**Task item**
Below are some records. Return exactly the lines from the one with "by_cases hf : PySem.Chars.startswith" to the one with "simp [h1, pvEmit_cons_false", and nothing else.

**Recorded data**

-- pv_equiv track=rewrite | github.com/NikolaosSopiadis/linux_docs_llm | data/filter.py | wrap_code_blocks
-- ===== SOURCE A (Python) =====
-- def wrap_code_blocks(body_text: str) -> str:
--     """Wrap consecutive lines beginning with a space into <code>...</code>."""
--     out_lines, in_code = [], False
--     for line in body_text.splitlines(True):
--         if line.startswith(" "):
--             if not in_code:
--                 out_lines.append("<code>\n")
--                 in_code = True
--             out_lines.append(line[1:])  # strip one leading space
--         else:
--             if in_code:
--                 out_lines.append("</code>\n")
--                 in_code = False
--             out_lines.append(line)
--     if in_code:
--         out_lines.append("</code>\n")
--     return "".join(out_lines)
-- ===== SOURCE B (Python) =====
-- def wrap_code_blocks(body_text: str) -> str:
--     """Wrap consecutive lines beginning with a space into <code>...</code>."""
--     lines = body_text.splitlines(True)
--     pieces = []
--     i, n = 0, len(lines)
--     while i < n:
--         flag = lines[i].startswith(" ")
--         j = i
--         while j < n and lines[j].startswith(" ") == flag:
--             j += 1
--         if flag:
--             pieces.append("<code>\n")
--             pieces.extend(line[1:] for line in lines[i:j])
--             pieces.append("</code>\n")
--         else:
--             pieces.extend(lines[i:j])
--         i = j
--     return "".join(pieces)
-- ===== Notes on version B (the rewrite author's own statement) =====
-- stated objective: alternative
-- what changed: Replaces A's per-line in_code boolean state machine with a group-first traversal: the lines are cut into maximal runs whose leading-space flag agrees, and each run is emitted at once (wrapped in code tags if it is a space-indented run).
import Mathlib
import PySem

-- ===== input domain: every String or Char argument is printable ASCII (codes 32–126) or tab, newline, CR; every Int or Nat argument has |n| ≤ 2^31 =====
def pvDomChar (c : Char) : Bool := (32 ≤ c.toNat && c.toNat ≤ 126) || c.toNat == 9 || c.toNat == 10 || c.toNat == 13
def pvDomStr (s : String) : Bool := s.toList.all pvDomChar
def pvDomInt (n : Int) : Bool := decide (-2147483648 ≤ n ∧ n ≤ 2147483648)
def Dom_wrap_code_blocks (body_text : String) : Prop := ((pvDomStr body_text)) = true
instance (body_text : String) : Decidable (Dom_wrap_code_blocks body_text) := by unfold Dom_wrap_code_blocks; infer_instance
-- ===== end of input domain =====

-- B replaces A's per-line in_code state machine by a group-first traversal (maximal runs of
-- same space-prefix flag, each run emitted at once); alternative decomposition, same cost.

-- ===== PORT A =====

-- hand port of str.splitlines(keepends=True), exact on the domain's line breaks '\n', '\r', '\r\n'
def pvSlkAux : List Char → List Char → List (List Char)
  | [], acc => if acc = [] then [] else [acc.reverse]
  | '\r' :: '\n' :: cs, acc => (acc.reverse ++ ['\r', '\n']) :: pvSlkAux cs []
  | c :: cs, acc =>
    if c = '\n' then (acc.reverse ++ ['\n']) :: pvSlkAux cs []
    else if c = '\r' then (acc.reverse ++ ['\r']) :: pvSlkAux cs []
    else pvSlkAux cs (c :: acc)

def pvSplitlinesKeep (cs : List Char) : List (List Char) := pvSlkAux cs []

def pvOpenTag : List Char := "<code>\n".toList
def pvCloseTag : List Char := "</code>\n".toList

-- A: fold over the lines with the (out_lines, in_code) state, then the trailing close tag
def wrap_code_blocks (body_text : String) : String :=
  let st := (pvSplitlinesKeep body_text.toList).foldl
    (fun (acc : List (List Char) × Bool) line =>
      if PySem.Chars.startswith line [' '] then
        if acc.2 then (acc.1 ++ [PySem.List.slice line (some 1) none], true)
        else (acc.1 ++ [pvOpenTag, PySem.List.slice line (some 1) none], true)
      else
        if acc.2 then (acc.1 ++ [pvCloseTag, line], false)
        else (acc.1 ++ [line], false))
    ([], false)
  String.ofList (PySem.Chars.join [] (if st.2 then st.1 ++ [pvCloseTag] else st.1))

-- ===== PORT B =====

-- B: split the lines into maximal runs of equal space-prefix flag and emit each run at once
def pvEmitGroups : List (List Char) → List (List Char)
  | [] => []
  | l :: ls =>
    let flag := PySem.Chars.startswith l [' ']
    let grp := l :: ls.takeWhile (fun x => PySem.Chars.startswith x [' '] == flag)
    let rest := ls.dropWhile (fun x => PySem.Chars.startswith x [' '] == flag)
    (if flag then
       pvOpenTag :: grp.map (fun x => PySem.List.slice x (some 1) none) ++ [pvCloseTag]
     else grp) ++ pvEmitGroups rest
  termination_by ls => ls.length
  decreasing_by
    simp only [List.length_cons]
    exact Nat.lt_succ_of_le (List.length_dropWhile_le _ _)

def wrap_code_blocks_alt (body_text : String) : String :=
  String.ofList (PySem.Chars.join [] (pvEmitGroups (pvSplitlinesKeep body_text.toList)))

-- ===== PRECONDITION & SPEC =====
def Spec_wrap_code_blocks (body_text : String) (out : String) : Prop := out = wrap_code_blocks_alt body_text
instance (body_text : String) (out : String) : Decidable (Spec_wrap_code_blocks body_text out) := by unfold Spec_wrap_code_blocks; infer_instance

-- ===== CLAIM (what is proved, stated in full; the proofs are below) =====
def Claim_equal_wrap_code_blocks : Prop := ∀ (body_text : String), Dom_wrap_code_blocks body_text → Spec_wrap_code_blocks body_text (wrap_code_blocks body_text)

-- ===== LEMMAS AND PROOFS =====

lemma pvEmit_cons_false (l : List Char) (ls : List (List Char))
    (hf : PySem.Chars.startswith l [' '] = false) :
    pvEmitGroups (l :: ls) = l :: pvEmitGroups ls := by
  cases ls with
  | nil => simp [pvEmitGroups, hf]
  | cons l' ls'' =>
    by_cases h' : PySem.Chars.startswith l' [' '] = true
    · rw [pvEmitGroups]
      simp [hf, h']
    · have h'' : PySem.Chars.startswith l' [' '] = false := by simpa using h'
      rw [pvEmitGroups, pvEmitGroups]
      simp [hf, h'']

-- A's fold, rewritten as a structural state machine (proof device)
def pvMach : List (List Char) → Bool → List (List Char)
  | [], ic => if ic then [pvCloseTag] else []
  | l :: ls, ic =>
    if PySem.Chars.startswith l [' '] then
      (if ic then [PySem.List.slice l (some 1) none]
       else [pvOpenTag, PySem.List.slice l (some 1) none]) ++ pvMach ls true
    else
      (if ic then [pvCloseTag, l] else [l]) ++ pvMach ls false

lemma pvFold_eq_mach (lines : List (List Char)) : ∀ (out : List (List Char)) (ic : Bool),
    (if (lines.foldl
          (fun (acc : List (List Char) × Bool) line =>
            if PySem.Chars.startswith line [' '] then
              if acc.2 then (acc.1 ++ [PySem.List.slice line (some 1) none], true)
              else (acc.1 ++ [pvOpenTag, PySem.List.slice line (some 1) none], true)
            else
              if acc.2 then (acc.1 ++ [pvCloseTag, line], false)
              else (acc.1 ++ [line], false)) (out, ic)).2 then
      (lines.foldl
          (fun (acc : List (List Char) × Bool) line =>
            if PySem.Chars.startswith line [' '] then
              if acc.2 then (acc.1 ++ [PySem.List.slice line (some 1) none], true)
              else (acc.1 ++ [pvOpenTag, PySem.List.slice line (some 1) none], true)
            else
              if acc.2 then (acc.1 ++ [pvCloseTag, line], false)
              else (acc.1 ++ [line], false)) (out, ic)).1 ++ [pvCloseTag]
     else (lines.foldl
          (fun (acc : List (List Char) × Bool) line =>
            if PySem.Chars.startswith line [' '] then
              if acc.2 then (acc.1 ++ [PySem.List.slice line (some 1) none], true)
              else (acc.1 ++ [pvOpenTag, PySem.List.slice line (some 1) none], true)
            else
              if acc.2 then (acc.1 ++ [pvCloseTag, line], false)
              else (acc.1 ++ [line], false)) (out, ic)).1) = out ++ pvMach lines ic := by
  induction lines with
  | nil => intro out ic; cases ic <;> simp [pvMach]
  | cons l ls ih =>
    intro out ic
    simp only [List.foldl_cons, pvMach]
    by_cases h : PySem.Chars.startswith l [' '] = true
    · cases ic <;> simp [h, ih]
    · cases ic <;> simp [h, ih]

lemma pvMach_eq (n : Nat) : ∀ (ls : List (List Char)), ls.length ≤ n →
    pvMach ls false = pvEmitGroups ls ∧
    pvMach ls true =
      (ls.takeWhile (fun x => PySem.Chars.startswith x [' '])).map
          (fun x => PySem.List.slice x (some 1) none)
        ++ pvCloseTag :: pvEmitGroups (ls.dropWhile (fun x => PySem.Chars.startswith x [' '])) := by
  induction n with
  | zero =>
    intro ls h
    have : ls = [] := List.eq_nil_of_length_eq_zero (Nat.le_zero.mp h)
    subst this; simp [pvMach, pvEmitGroups]
  | succ n ih =>
    intro ls h
    cases ls with
    | nil => simp [pvMach, pvEmitGroups]
    | cons l ls' =>
      have hlen : ls'.length ≤ n := by simpa using h
      have hdrop : ∀ (p : List Char → Bool), (ls'.dropWhile p).length ≤ n :=
        fun p => le_trans (List.length_dropWhile_le p ls') hlen
      by_cases hf : PySem.Chars.startswith l [' '] = true
      · constructor
        · rw [pvEmitGroups]
          simp only [hf, if_pos]
          have := (ih _ (hdrop (fun x => PySem.Chars.startswith x [' ']))).1
          have h2 := (ih ls' hlen).2
          simp [pvMach, hf, h2]
        · simp only [pvMach, hf, if_pos, List.takeWhile_cons, List.dropWhile_cons]
          have h2 := (ih ls' hlen).2
          simp [h2]
      · have hf' : PySem.Chars.startswith l [' '] = false := by
          simpa using hf
        constructor
        · have h1 := (ih ls' hlen).1
          rw [pvEmit_cons_false l ls' hf']
          simp [pvMach, hf', h1]
        · simp only [pvMach, hf', List.takeWhile_cons, List.dropWhile_cons]
          have h1 := (ih ls' hlen).1
          simp [h1, pvEmit_cons_false l ls' hf']

-- ===== VERDICT (by name: the statement is the Claim_ definition above) =====
theorem wrap_code_blocks_spec : Claim_equal_wrap_code_blocks := by
  intro body_text _
  unfold Spec_wrap_code_blocks
  simp only [wrap_code_blocks, wrap_code_blocks_alt]
  rw [pvFold_eq_mach (pvSplitlinesKeep body_text.toList) [] false,
    (pvMach_eq (pvSplitlinesKeep body_text.toList).length _ le_rfl).1]
  simp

**Solution**
      by_cases hf : PySem.Chars.startswith l [' '] = true
      · constructor
        · rw [pvEmitGroups]
          simp only [hf, if_pos]
          have := (ih _ (hdrop (fun x => PySem.Chars.startswith x [' ']))).1
          have h2 := (ih ls' hlen).2
          simp [pvMach, hf, h2]
        · simp only [pvMach, hf, if_pos, List.takeWhile_cons, List.dropWhile_cons]
          have h2 := (ih ls' hlen).2
          simp [h2]
      · have hf' : PySem.Chars.startswith l [' '] = false := by
          simpa using hf
        constructor
        · have h1 := (ih ls' hlen).1
          rw [pvEmit_cons_false l ls' hf']
          simp [pvMach, hf', h1]
        · simp only [pvMach, hf', List.takeWhile_cons, List.dropWhile_cons]
          have h1 := (ih ls' hlen).1
          simp [h1, pvEmit_cons_false l ls' hf']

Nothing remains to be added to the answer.